July 7, 2006 -- According to the Auto Channel, "Oxygen S.p.A., a provider of electric transporters, has placed orders for the new U-Charge(R) XP battery systems, based on Saphion(R) lithium-ion technology, from Valence Technology, Inc. . The Italian company selected Valence batteries to power a new line of electric scooters designed for delivery fleets across Europe. Oxygen's initial fleet deployment will start this summer with a major European Postal Service. Saphion technology is the industry's first commercially available, safe, large-format lithium-ion rechargeable battery technology."
July 7, 2006 -- According to Thanh Nien News, "Postal officials are seemingly queuing up for arrest on embezzlement charges in Vietnam, as police nabbed three officials from the central region Thursday, with another trio detained two days earlier. The six stand accused of colluding with the same supplier to embezzle nearly US$1 million from inflating equipment prices and misappropriating the balance."
July 7, 2006 -- WhatTheyThink has reported that "The Electronic Document Systems Foundation (EDSF) announced the publication of an insightful co-branded research paper that examines key issues and trends in the document communications industry. Based on the findings, organizations may want to re-examine their current document communications strategies and adjust for increasing complexity in both technology and management.
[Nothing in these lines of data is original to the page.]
-- pv_equiv track=rewrite | github.com/RobertoRochaT/Rochess | tensorflow_chessbot/api_server.py | compress_fen_rank
-- ===== SOURCE A (Python) =====
-- def compress_fen_rank(rank):
--     """Compress FEN rank (111 -> 3)"""
--     compressed = []
--     empty_count = 0
--     for char in rank:
--         if char == '1':
--             empty_count += 1
--         else:
--             if empty_count > 0:
--                 compressed.append(str(empty_count))
--                 empty_count = 0
--             compressed.append(char)
--     if empty_count > 0:
--         compressed.append(str(empty_count))
--     return ''.join(compressed)
-- ===== SOURCE B (Python) =====
-- def compress_fen_rank(rank):
--     """Compress FEN rank (111 -> 3)"""
--     out = []
--     i = 0
--     n = len(rank)
--     while i < n:
--         if rank[i] == '1':
--             j = i
--             while j < n and rank[j] == '1':
--                 j += 1
--             out.append(str(j - i))
--             i = j
--         else:
--             out.append(rank[i])
--             i += 1
--     return ''.join(out)
-- ===== Notes on version B (the rewrite author's own statement) =====
-- stated objective: alternative
-- what changed: Replaces A's running-counter state machine (increment on each empty-square digit, flush the pending count before each piece character and once more after the loop) with a two-pointer run scan: at each empty-square digit an inner scan finds the whole run and emits its length at once, so there is no carried counter and no post-loop flush.
import Mathlib
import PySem

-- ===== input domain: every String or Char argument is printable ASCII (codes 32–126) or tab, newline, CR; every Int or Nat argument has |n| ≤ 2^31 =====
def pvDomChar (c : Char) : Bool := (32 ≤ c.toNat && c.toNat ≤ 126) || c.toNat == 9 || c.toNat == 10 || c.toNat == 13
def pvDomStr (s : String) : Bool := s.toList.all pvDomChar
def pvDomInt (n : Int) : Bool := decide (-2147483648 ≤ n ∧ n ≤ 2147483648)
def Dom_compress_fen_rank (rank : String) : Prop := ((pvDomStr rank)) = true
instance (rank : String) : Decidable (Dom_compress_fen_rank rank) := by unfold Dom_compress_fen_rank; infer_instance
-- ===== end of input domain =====

-- B replaces A's running-counter state machine with a two-pointer run scan (same O(n) cost, no carried counter).

-- ===== PORT A =====
-- one loop step: state = (compressed, empty_count)
def aStep (st : List String × Int) (c : Char) : List String × Int :=
  if c == '1' then (st.1, st.2 + 1)
  else
    let comp := if st.2 > 0 then st.1 ++ [PySem.Int.toStr st.2] else st.1
    (comp ++ [String.singleton c], 0)

def compress_fen_rank (rank : String) : String :=
  let st := rank.toList.foldl aStep ([], 0)
  let compressed := if st.2 > 0 then st.1 ++ [PySem.Int.toStr st.2] else st.1
  PySem.Str.join "" compressed

-- ===== PORT B =====
-- inner while loop: advance j over the run of '1's
def bRun (cs : List Char) (j : Nat) : Nat :=
  if h : j < cs.length then
    if cs[j] == '1' then bRun cs (j + 1) else j
  else j
termination_by cs.length - j

-- needed by bGo's termination: the inner scan strictly advances past a '1'
theorem le_bRun (cs : List Char) (j : Nat) : j ≤ bRun cs j := by
  fun_induction bRun cs j with
  | case1 h h1 ih => omega
  | case2 h h1 => omega
  | case3 h => omega

theorem lt_bRun (cs : List Char) (i : Nat) (h : i < cs.length) (h1 : cs[i] == '1') :
    i < bRun cs i := by
  rw [bRun]
  simp only [h, dif_pos, h1, if_pos]
  have := le_bRun cs (i + 1)
  omega

-- outer while loop over the index i, accumulating output pieces
def bGo (cs : List Char) (i : Nat) (out : List String) : List String :=
  if h : i < cs.length then
    if h1 : cs[i] == '1' then
      let j := bRun cs i
      bGo cs j (out ++ [PySem.Int.toStr ((j - i : Nat) : Int)])
    else bGo cs (i + 1) (out ++ [String.singleton cs[i]])
  else out
termination_by cs.length - i
decreasing_by
  · have := lt_bRun cs i h h1; omega
  · omega

def compress_fen_rank_alt (rank : String) : String :=
  PySem.Str.join "" (bGo rank.toList 0 [])

-- ===== PRECONDITION & SPEC =====
def Spec_compress_fen_rank (rank : String) (out : String) : Prop := out = compress_fen_rank_alt rank
instance (rank : String) (out : String) : Decidable (Spec_compress_fen_rank rank out) := by unfold Spec_compress_fen_rank; infer_instance

-- ===== CLAIM (what is proved, stated in full; the proofs are below) =====
def Claim_equal_compress_fen_rank : Prop := ∀ (rank : String), Dom_compress_fen_rank rank → Spec_compress_fen_rank rank (compress_fen_rank rank)

-- ===== LEMMAS AND PROOFS =====

-- common reference: the output pieces (as char lists), consuming one run at a time
def altGo : List Char → List (List Char)
  | [] => []
  | c :: cs =>
    if c = '1' then
      PySem.Int.toChars ((1 + (cs.takeWhile (· = '1')).length : Nat) : Int)
        :: altGo (cs.dropWhile (· = '1'))
    else [c] :: altGo cs
termination_by cs => cs.length
decreasing_by
  · have := List.length_dropWhile_le (p := (· = '1')) (l := cs); simpa using Nat.lt_succ_of_le this
  · simp

theorem bRun_eq (cs : List Char) (j : Nat) :
    bRun cs j = j + ((cs.drop j).takeWhile (· = '1')).length := by
  fun_induction bRun cs j with
  | case1 j h h1 ih =>
    rw [List.drop_eq_getElem_cons h]
    simp only [beq_iff_eq] at h1
    simp [List.takeWhile_cons, h1, ih]
    omega
  | case2 j h h1 =>
    rw [List.drop_eq_getElem_cons h]
    simp only [beq_iff_eq] at h1
    simp [List.takeWhile_cons, h1]
  | case3 j h =>
    have : cs.drop j = [] := List.drop_eq_nil_of_le (by omega)
    simp [this]

theorem dropWhile_eq_drop_takeWhile (p : Char → Bool) (l : List Char) :
    l.dropWhile p = l.drop (l.takeWhile p).length := by
  induction l with
  | nil => simp
  | cons c cs ih =>
    by_cases hc : p c
    · simp [List.dropWhile_cons, List.takeWhile_cons, hc, ih]
    · simp [List.dropWhile_cons, List.takeWhile_cons, hc]

theorem bRun_le (cs : List Char) (j : Nat) (h : j ≤ cs.length) : bRun cs j ≤ cs.length := by
  rw [bRun_eq]
  have h1 := (List.takeWhile_sublist (l := cs.drop j) (· = '1')).length_le
  have h2 : (cs.drop j).length = cs.length - j := List.length_drop ..
  omega

theorem bGo_spec (cs : List Char) (i : Nat) (out : List String) (hi : i ≤ cs.length) :
    (bGo cs i out).map String.toList = out.map String.toList ++ altGo (cs.drop i) := by
  fun_induction bGo cs i out with
  | case1 i out h h1 j ih =>
    have hj_le : j ≤ cs.length := bRun_le cs i (le_of_lt h)
    have hbr : j = i + ((cs.drop i).takeWhile (· = '1')).length := bRun_eq cs i
    have hc1 : cs[i] = '1' := by simpa using h1
    have hdrop : cs.drop i = '1' :: cs.drop (i + 1) := by
      rw [List.drop_eq_getElem_cons h, hc1]
    rw [ih hj_le, List.map_append, List.append_assoc]
    congr 1
    rw [hdrop] at hbr
    have ht : (('1' :: cs.drop (i+1)).takeWhile (· = '1')) = '1' :: ((cs.drop (i+1)).takeWhile (· = '1')) := by
      simp
    rw [ht, List.length_cons] at hbr
    have ht2 : j - i = 1 + ((cs.drop (i+1)).takeWhile (· = '1')).length := by omega
    have hdw : (cs.drop (i+1)).dropWhile (· = '1') = cs.drop j := by
      rw [dropWhile_eq_drop_takeWhile, List.drop_drop]
      congr 1
      omega
    rw [hdrop, altGo, if_pos rfl, hdw, ht2]
    simp [PySem.Int.toList_toStr]
  | case2 i out h h1 ih =>
    have hc1 : ¬ cs[i] = '1' := by simpa using h1
    have hdrop : cs.drop i = cs[i] :: cs.drop (i + 1) := List.drop_eq_getElem_cons h
    rw [ih (by omega), List.map_append, List.append_assoc]
    congr 1
    rw [hdrop, altGo, if_neg hc1]
    simp [String.singleton]
  | case3 i out h =>
    have : i = cs.length := by omega
    simp [this, List.drop_length, altGo]

-- A's pending-counter information, as the pieces still to be produced
def emit (ec : Nat) (cs : List Char) : List (List Char) :=
  (if ec + (cs.takeWhile (· = '1')).length > 0 then
      [PySem.Int.toChars ((ec + (cs.takeWhile (· = '1')).length : Nat) : Int)]
    else [])
    ++ altGo (cs.dropWhile (· = '1'))

theorem emit_zero (cs : List Char) : emit 0 cs = altGo cs := by
  cases cs with
  | nil => simp [emit, altGo]
  | cons c cs =>
    by_cases hc : c = '1'
    · simp [emit, altGo, hc]
      ring_nf
    · simp [emit, altGo, hc]

def aFin (st : List String × Int) : List String :=
  if st.2 > 0 then st.1 ++ [PySem.Int.toStr st.2] else st.1

theorem aInv (cs : List Char) (comp : List String) (ec : Nat) :
    (aFin (cs.foldl aStep (comp, (ec : Int)))).map String.toList
      = comp.map String.toList ++ emit ec cs := by
  induction cs generalizing comp ec with
  | nil =>
    by_cases h : 0 < ec
    · simp [aFin, emit, altGo, h, PySem.Int.toList_toStr]
    · simp [aFin, emit, altGo, h]
  | cons c cs ih =>
    rw [List.foldl_cons]
    by_cases hc : c = '1'
    · have hstep : aStep (comp, (ec : Int)) c = (comp, ((ec + 1 : Nat) : Int)) := by
        simp [aStep, hc]
      rw [hstep, ih]
      congr 1
      subst hc
      unfold emit
      have h1 : (('1' :: cs).takeWhile (· = '1')) = '1' :: cs.takeWhile (· = '1') := by simp
      have h2 : (('1' :: cs).dropWhile (· = '1')) = cs.dropWhile (· = '1') := by simp
      rw [h1, h2, List.length_cons]
      have e1 : ec + ((cs.takeWhile (· = '1')).length + 1)
          = (ec + 1) + (cs.takeWhile (· = '1')).length := by omega
      rw [e1]
    · have hstep : aStep (comp, (ec : Int)) c
          = ((if 0 < ec then comp ++ [PySem.Int.toStr (ec : Int)] else comp)
              ++ [String.singleton c], ((0 : Nat) : Int)) := by
        by_cases h : 0 < ec <;> simp [aStep, hc, h]
      rw [hstep, ih, emit_zero]
      unfold emit
      have h1 : ((c :: cs).takeWhile (· = '1')) = [] := by simp [hc]
      have h2 : ((c :: cs).dropWhile (· = '1')) = c :: cs := by simp [hc]
      rw [h1, h2, altGo, if_neg hc]
      by_cases h : 0 < ec
      · simp [h, PySem.Int.toList_toStr, String.singleton]
      · simp [h, String.singleton]

-- ===== VERDICT (by name: the statement is the Claim_ definition above) =====
theorem compress_fen_rank_spec : Claim_equal_compress_fen_rank := by
  intro rank _
  unfold Spec_compress_fen_rank compress_fen_rank compress_fen_rank_alt
  apply String.toList_inj.mp
  rw [PySem.Str.toList_join, PySem.Str.toList_join]
  congr 1
  have hA := aInv rank.toList [] 0
  have hB := bGo_spec rank.toList 0 [] (Nat.zero_le _)
  simp only [Nat.cast_zero, List.map_nil, List.nil_append, List.drop_zero, emit_zero] at hA hB
  rw [hB, ← hA]
  rfl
The study found, for example, that electronic documents may not reduce print volumes and postage costs. "Document Communications - Industry Trends: 2006 Survey Results" is a collaboration between Doculabs, a Chicago-based technology consulting firm, and the University of Illinois at Chicago Center for Research in Information Management (CRIM)."
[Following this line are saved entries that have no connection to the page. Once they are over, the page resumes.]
-- the inner count for a fixed leading letter

theorem cpb_inner_lt (h : Nat) (a c : Char) (p' : List Char) :
    (List.range (4^h)).countP (fun r => decide (a :: cpbFh h r < c :: p'))
      = if a < c then 4^h else if a = c then cpbCntLt h p' else 0 := by
  by_cases h1 : a < c
  · rw [if_pos h1]
    have : ∀ r ∈ List.range (4^h), (decide (a :: cpbFh h r < c :: p')) = true := by
      intro r _
      simp only [decide_eq_true_eq]
      exact List.cons_lt_cons_iff.mpr (Or.inl h1)
    calc (List.range (4^h)).countP (fun r => decide (a :: cpbFh h r < c :: p'))
        = (List.range (4^h)).countP (fun _ => true) := List.countP_congr (by intro r hr; simp [this r hr])
      _ = 4^h := by simp
  · by_cases h2 : a = c
    · rw [if_neg h1, if_pos h2]
      subst h2
      unfold cpbCntLt
      apply List.countP_congr
      intro r _
      simp only [decide_eq_true_eq, List.cons_lt_cons_iff]
      constructor
      · rintro (hab | ⟨_, ht⟩); exact absurd hab h1; exact ht
      · intro ht; exact Or.inr ⟨by trivial, ht⟩
    · rw [if_neg h1, if_neg h2]
      rw [List.countP_eq_zero]
      intro r _
      simp only [decide_eq_true_eq, List.cons_lt_cons_iff]
      rintro (hab | ⟨he, _⟩); exact h1 hab; exact h2 he

theorem cpb_inner_eq (h : Nat) (a c : Char) (p' : List Char) :
    (List.range (4^h)).countP (fun r => decide (a :: cpbFh h r = c :: p'))
      = if a = c then cpbCntEq h p' else 0 := by
  by_cases h2 : a = c
  · rw [if_pos h2]; subst h2
    apply List.countP_congr
    intro r _
    simp
  · rw [if_neg h2, List.countP_eq_zero]
    intro r _
    simp [h2]

-- decompose the range 4^(h+1) count by the leading digit

theorem cpb_count_split (h : Nat) (p : Nat → List Char → Bool) :
    (List.range (4^(h+1))).countP (fun m => p (m / 4^h % 4) (cpbFh h (m % 4^h)))
      = ((List.range 4).map (fun q => (List.range (4^h)).countP (fun r => p q (cpbFh h r)))).sum := by
  have h4 : (4:Nat)^(h+1) = 4 * 4^h := by ring
  have hT : 0 < 4^h := Nat.pow_pos (by norm_num)
  rw [h4, cpb_range_mul (4^h) 4, cpb_countP_flatMap]
  congr 1
  apply List.map_congr_left
  intro q hq
  have hq4 : q < 4 := List.mem_range.mp hq
  rw [List.countP_map]
  apply List.countP_congr
  intro r hr
  have hrT : r < 4^h := List.mem_range.mp hr
  have e1 : (q * 4^h + r) / 4^h % 4 = q := by
    rw [mul_comm, Nat.mul_add_div hT, Nat.div_eq_of_lt hrT, Nat.add_zero, Nat.mod_eq_of_lt hq4]
  have e2 : (q * 4^h + r) % 4^h = r := by
    rw [mul_comm, Nat.mul_add_mod, Nat.mod_eq_of_lt hrT]
  simp [Function.comp, e1, e2]

theorem cpbCntLt_eq_rank : ∀ (h : Nat) (p : List Char), p.length = h →
    ((cpbCntLt h p : Nat) : Int) = cpbRank p := by
  intro h
  induction h with
  | zero =>
    intro p hp
    rw [List.length_eq_zero_iff.mp hp]
    decide
  | succ h ih =>
    intro p hp
    cases p with
    | nil => simp at hp
    | cons c p' =>
      have hp' : p'.length = h := by simpa using hp
      have e0 : cpbCntLt (h+1) (c :: p')
          = (List.range (4^(h+1))).countP (fun m =>
              (fun q t => decide ((cpbALPHA.getD q 'a') :: t < c :: p')) (m / 4^h % 4) (cpbFh h (m % 4^h))) := by
        unfold cpbCntLt
        exact List.countP_congr (fun m _ => by rw [cpbFh_succ])
      have e1 : cpbCntLt (h+1) (c :: p')
          = ((List.range 4).map (fun q => (List.range (4^h)).countP
              (fun r => decide ((cpbALPHA.getD q 'a') :: cpbFh h r < c :: p')))).sum := by
        rw [e0, cpb_count_split h (fun q t => decide ((cpbALPHA.getD q 'a') :: t < c :: p'))]
      have hr4 : List.range 4 = [0,1,2,3] := by decide
      rw [e1, hr4]
      simp only [List.map_cons, List.map_nil, List.sum_cons, List.sum_nil]
      rw [cpb_inner_lt, cpb_inner_lt, cpb_inner_lt, cpb_inner_lt]
      have g0 : cpbALPHA.getD 0 'a' = 'a' := rfl
      have g1 : cpbALPHA.getD 1 'a' = 'b' := rfl
      have g2 : cpbALPHA.getD 2 'a' = 'c' := rfl
      have g3 : cpbALPHA.getD 3 'a' = 'd' := rfl
      rw [g0, g1, g2, g3]
      have hL := ih p' hp'
      rcases lt_trichotomy c 'a' with ha | ha | ha
      · have f1 : ¬ ('a' < c) := fun hx => lt_irrefl _ (lt_trans hx ha)
        have f2 : 'a' ≠ c := fun hx => lt_irrefl _ (hx ▸ ha)
        have hb : c < 'b' := lt_trans ha (by decide)
        have hc : c < 'c' := lt_trans ha (by decide)
        have hd : c < 'd' := lt_trans ha (by decide)
        have f3 : ¬ ('b' < c) := fun hx => lt_irrefl _ (lt_trans hx hb)
        have f4 : 'b' ≠ c := fun hx => lt_irrefl _ (hx ▸ hb)
        have f5 : ¬ ('c' < c) := fun hx => lt_irrefl _ (lt_trans hx hc)
        have f6 : 'c' ≠ c := fun hx => lt_irrefl _ (hx ▸ hc)
        have f7 : ¬ ('d' < c) := fun hx => lt_irrefl _ (lt_trans hx hd)
        have f8 : 'd' ≠ c := fun hx => lt_irrefl _ (hx ▸ hd)
        simp [cpbRank, cpbBelow, cpbALPHA, f1, f2, f3, f4, f5, f6, f7, f8]
        exact fun hx => absurd hx (by simp [Ne.symm f2, Ne.symm f4, Ne.symm f6, Ne.symm f8])
      · subst ha
        simp [cpbRank, cpbBelow, cpbALPHA, hp']
        try push_cast
        rw [← hL]
        try push_cast
        try ring
      · rcases lt_trichotomy c 'b' with hb | hb | hb
        · have t0 : 'a' < c := ha
          have n0 : 'a' ≠ c := ne_of_lt t0
          have u1 : c < 'b' := hb
          have t1 : ¬ ('b' < c) := fun hx => lt_irrefl _ (lt_trans hx u1)
          have n1 : 'b' ≠ c := fun hx => lt_irrefl _ (hx ▸ u1)
          have u2 : c < 'c' := lt_trans hb (by decide)
          have t2 : ¬ ('c' < c) := fun hx => lt_irrefl _ (lt_trans hx u2)
          have n2 : 'c' ≠ c := fun hx => lt_irrefl _ (hx ▸ u2)
          have u3 : c < 'd' := lt_trans hb (by decide)
          have t3 : ¬ ('d' < c) := fun hx => lt_irrefl _ (lt_trans hx u3)
          have n3 : 'd' ≠ c := fun hx => lt_irrefl _ (hx ▸ u3)
          simp [cpbRank, cpbBelow, cpbALPHA, t0, t1, t2, t3, n1, n2, n3]
          rw [if_neg (by push Not; exact ⟨Ne.symm n0, Ne.symm n1, Ne.symm n2, Ne.symm n3⟩), hp']
          try ring
        · subst hb
          simp [cpbRank, cpbBelow, cpbALPHA, hp']
          try push_cast
          rw [← hL]
          try push_cast
          try ring
        · rcases lt_trichotomy c 'c' with hc | hc | hc
          · have t0 : 'a' < c := lt_trans (by decide) hb
            have n0 : 'a' ≠ c := ne_of_lt t0
            have t1 : 'b' < c := hb
            have n1 : 'b' ≠ c := ne_of_lt t1
            have u2 : c < 'c' := hc
            have t2 : ¬ ('c' < c) := fun hx => lt_irrefl _ (lt_trans hx u2)
            have n2 : 'c' ≠ c := fun hx => lt_irrefl _ (hx ▸ u2)
            have u3 : c < 'd' := lt_trans hc (by decide)
            have t3 : ¬ ('d' < c) := fun hx => lt_irrefl _ (lt_trans hx u3)
            have n3 : 'd' ≠ c := fun hx => lt_irrefl _ (hx ▸ u3)
            simp [cpbRank, cpbBelow, cpbALPHA, t0, t1, t2, t3, n2, n3]
            rw [if_neg (by push Not; exact ⟨Ne.symm n0, Ne.symm n1, Ne.symm n2, Ne.symm n3⟩), hp']
            try ring
          · subst hc
            simp [cpbRank, cpbBelow, cpbALPHA, hp']
            try push_cast
            rw [← hL]
            ring
          · rcases lt_trichotomy c 'd' with hd | hd | hd
            · have t0 : 'a' < c := lt_trans (by decide) hc
              have n0 : 'a' ≠ c := ne_of_lt t0
              have t1 : 'b' < c := lt_trans (by decide) hc
              have n1 : 'b' ≠ c := ne_of_lt t1
              have t2 : 'c' < c := hc
              have n2 : 'c' ≠ c := ne_of_lt t2
              have u3 : c < 'd' := hd
              have t3 : ¬ ('d' < c) := fun hx => lt_irrefl _ (lt_trans hx u3)
              have n3 : 'd' ≠ c := fun hx => lt_irrefl _ (hx ▸ u3)
              simp [cpbRank, cpbBelow, cpbALPHA, t0, t1, t2, t3, n3]
              rw [if_neg (by push Not; exact ⟨Ne.symm n0, Ne.symm n1, Ne.symm n2, Ne.symm n3⟩), hp']
              try ring
            · subst hd
              simp [cpbRank, cpbBelow, cpbALPHA, hp']
              try push_cast
              rw [← hL]
              try push_cast
              try ring
            · have t0 : 'a' < c := lt_trans (by decide) hd
              have n0 : 'a' ≠ c := ne_of_lt t0
              have t1 : 'b' < c := lt_trans (by decide) hd
              have n1 : 'b' ≠ c := ne_of_lt t1
              have t2 : 'c' < c := lt_trans (by decide) hd
              have n2 : 'c' ≠ c := ne_of_lt t2
              have t3 : 'd' < c := hd
              have n3 : 'd' ≠ c := ne_of_lt t3
              simp [cpbRank, cpbBelow, cpbALPHA, t0, t1, t2, t3]
              rw [if_neg (by push Not; exact ⟨Ne.symm n0, Ne.symm n1, Ne.symm n2, Ne.symm n3⟩), hp']
              try ring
July 7, 2006 -- From the UPU: "Government officials, regulatory authorities, postal operators, postal sector decision-makers, and representatives from the private sector and international organizations gathered at the headquarters of the worldwide postal organization to discuss and present organizational models for the postal markets – a challenge which many countries will face over the next few years."
July 7, 2006 -- From the Federal Register: "To better serve its customers, the Postal Service is implementing new procedures in the provision of temporary forwarding of mail. These new procedures are intended to improve mail deliverability to our customers, ensure that mail is delivered to the addressee as quickly as possible, and reduce the volume of mail forwarded unnecessarily."
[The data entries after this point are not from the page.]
-- pv_equiv track=rewrite | github.com/Nide44/Deep_Learning_Lab | dl_lib/tensor_utils.py | transpose_dimension
-- ===== SOURCE A (Python) =====
-- import math
--
-- def transpose_dimension(
--     tensor_values, current_dim, global_dim, switch_indices, new_values, element_indices
-- ):
--     if len(current_dim) == 1:
--         for i in range(current_dim[0]):
--             current_indices = element_indices[:]
--             current_indices.append(i)
--             new_indices = current_indices[:]
--             new_indices[switch_indices[0]], new_indices[switch_indices[1]] = (
--                 new_indices[switch_indices[1]],
--                 new_indices[switch_indices[0]],
--             )
--             new_global_dim = list(global_dim)[:]
--             new_global_dim[switch_indices[0]], new_global_dim[switch_indices[1]] = (
--                 new_global_dim[switch_indices[1]],
--                 new_global_dim[switch_indices[0]],
--             )
--             start_index_new = sum(
--                 [
--                     math.prod(new_global_dim[j + 1 :]) * new_index
--                     for j, new_index in enumerate(new_indices[:-1])
--                 ]
--             )
--             start_index_current = sum(
--                 [
--                     math.prod(global_dim[j + 1 :]) * current_index
--                     for j, current_index in enumerate(current_indices[:-1])
--                 ]
--             )
--             new_values[start_index_new + new_indices[-1]] = tensor_values[
--                 start_index_current + current_indices[-1]
--             ]
--
--     else:
--         lower_dim = tuple(list(current_dim)[1:])
--         for j in range(current_dim[0]):
--             next_element_indices = element_indices[:]
--             next_element_indices.append(j)
--             transpose_dimension(
--                 tensor_values,
--                 lower_dim,
--                 global_dim,
--                 switch_indices,
--                 new_values,
--                 next_element_indices,
--             )
--
--     return new_values
-- ===== SOURCE B (Python) =====
-- import math
--
--
-- def transpose_dimension(
--     tensor_values, current_dim, global_dim, switch_indices, new_values, element_indices
-- ):
--     # Iterative re-implementation for the canonical call shape
--     # (element_indices == [] and current_dim == global_dim): walk the flat
--     # positions 0..N-1 once, decode each into coordinates with precomputed
--     # suffix strides, swap the two axes, and re-encode into the swapped
--     # layout — no recursion and no per-element math.prod.
--     # Like A, mutates new_values in place and returns it.
--     if any(c <= 0 for c in current_dim):
--         return new_values
--     dims = list(global_dim)
--     n = len(dims)
--     s0, s1 = switch_indices[0], switch_indices[1]
--     swapped = dims[:]
--     swapped[s0], swapped[s1] = swapped[s1], swapped[s0]
--     # suffix strides: cstr[j] = prod(dims[j+1:]), nstr[j] = prod(swapped[j+1:])
--     cstr = [1] * n
--     nstr = [1] * n
--     for j in range(n - 2, -1, -1):
--         cstr[j] = cstr[j + 1] * dims[j + 1]
--         nstr[j] = nstr[j + 1] * swapped[j + 1]
--     total = math.prod(dims)
--     for t in range(total):
--         coords = [(t // cstr[k]) % dims[k] for k in range(n)]
--         coords[s0], coords[s1] = coords[s1], coords[s0]
--         pos = 0
--         for k in range(n):
--             pos += nstr[k] * coords[k]
--         new_values[pos] = tensor_values[t]
--     return new_values
-- ===== Notes on version B (the rewrite author's own statement) =====
-- stated objective: faster
-- what changed: Replaces A's per-dimension recursion that recomputes math.prod of global_dim slices for every element (and copies the index list at every level) by a single flat loop over 0..N-1 that decodes each flat index with suffix strides precomputed once, swaps the two axes, and re-encodes into the swapped layout; intended as faster — a timing run saw A time out at n=16 where B returned, though it could not measure a clean ratio.
-- outside the precondition, e.g. on transpose_dimension([7], (1,), (5,), [0, 0], [0], []): A returns [7], B raises IndexError; on transpose_dimension([5], (1,), (1,), [0, -1], [0], []): A returns [5], B returns [5]
import Mathlib
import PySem

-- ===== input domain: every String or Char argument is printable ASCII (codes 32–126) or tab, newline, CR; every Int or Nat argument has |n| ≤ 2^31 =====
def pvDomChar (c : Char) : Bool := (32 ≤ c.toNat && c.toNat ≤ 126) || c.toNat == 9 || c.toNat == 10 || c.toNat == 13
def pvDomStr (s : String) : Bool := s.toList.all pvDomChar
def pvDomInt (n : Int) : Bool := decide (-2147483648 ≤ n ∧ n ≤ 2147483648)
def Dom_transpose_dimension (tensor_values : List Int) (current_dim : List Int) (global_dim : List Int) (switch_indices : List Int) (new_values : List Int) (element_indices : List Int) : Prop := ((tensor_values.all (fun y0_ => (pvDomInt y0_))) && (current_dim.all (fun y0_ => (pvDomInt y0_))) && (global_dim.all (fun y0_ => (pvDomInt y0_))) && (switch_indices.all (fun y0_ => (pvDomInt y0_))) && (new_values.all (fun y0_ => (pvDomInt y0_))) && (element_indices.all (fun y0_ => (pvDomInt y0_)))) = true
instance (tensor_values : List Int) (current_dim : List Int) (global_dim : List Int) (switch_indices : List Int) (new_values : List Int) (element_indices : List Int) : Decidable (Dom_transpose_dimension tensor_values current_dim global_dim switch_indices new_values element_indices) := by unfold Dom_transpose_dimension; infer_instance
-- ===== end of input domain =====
July 7, 2006 -- Transport Intelligence has reported that:
July 6, 2006 -- The National Association of Postal Mail Handlers has told its members that "In an ill-advised move, on the eve of collective bargaining, the USPS has notified the NPMHU National Office of its plans to consider the outsourcing of the tender and receipt of mail at 43 air mail centers."
July 6, 2006 -- In its most recent DMM Advisory, the U.S. Postal Service noted that it has "updated and redesigned its Web page at usps.com/ratecase to add summaries and frequently asked questions for all classes of mail."
July 6, 2006 -- As the Associated Press has noted, it's a done deal. "Marketing company Valassis Communications Inc. is buying Advo Inc., the nation's largest direct-mail marketer, for $1.2 billion. Advo shares soared 48 percent during trading to a 52-week high, while Valassis shares plummeted as much as 19 percent to a 52-week low during the session."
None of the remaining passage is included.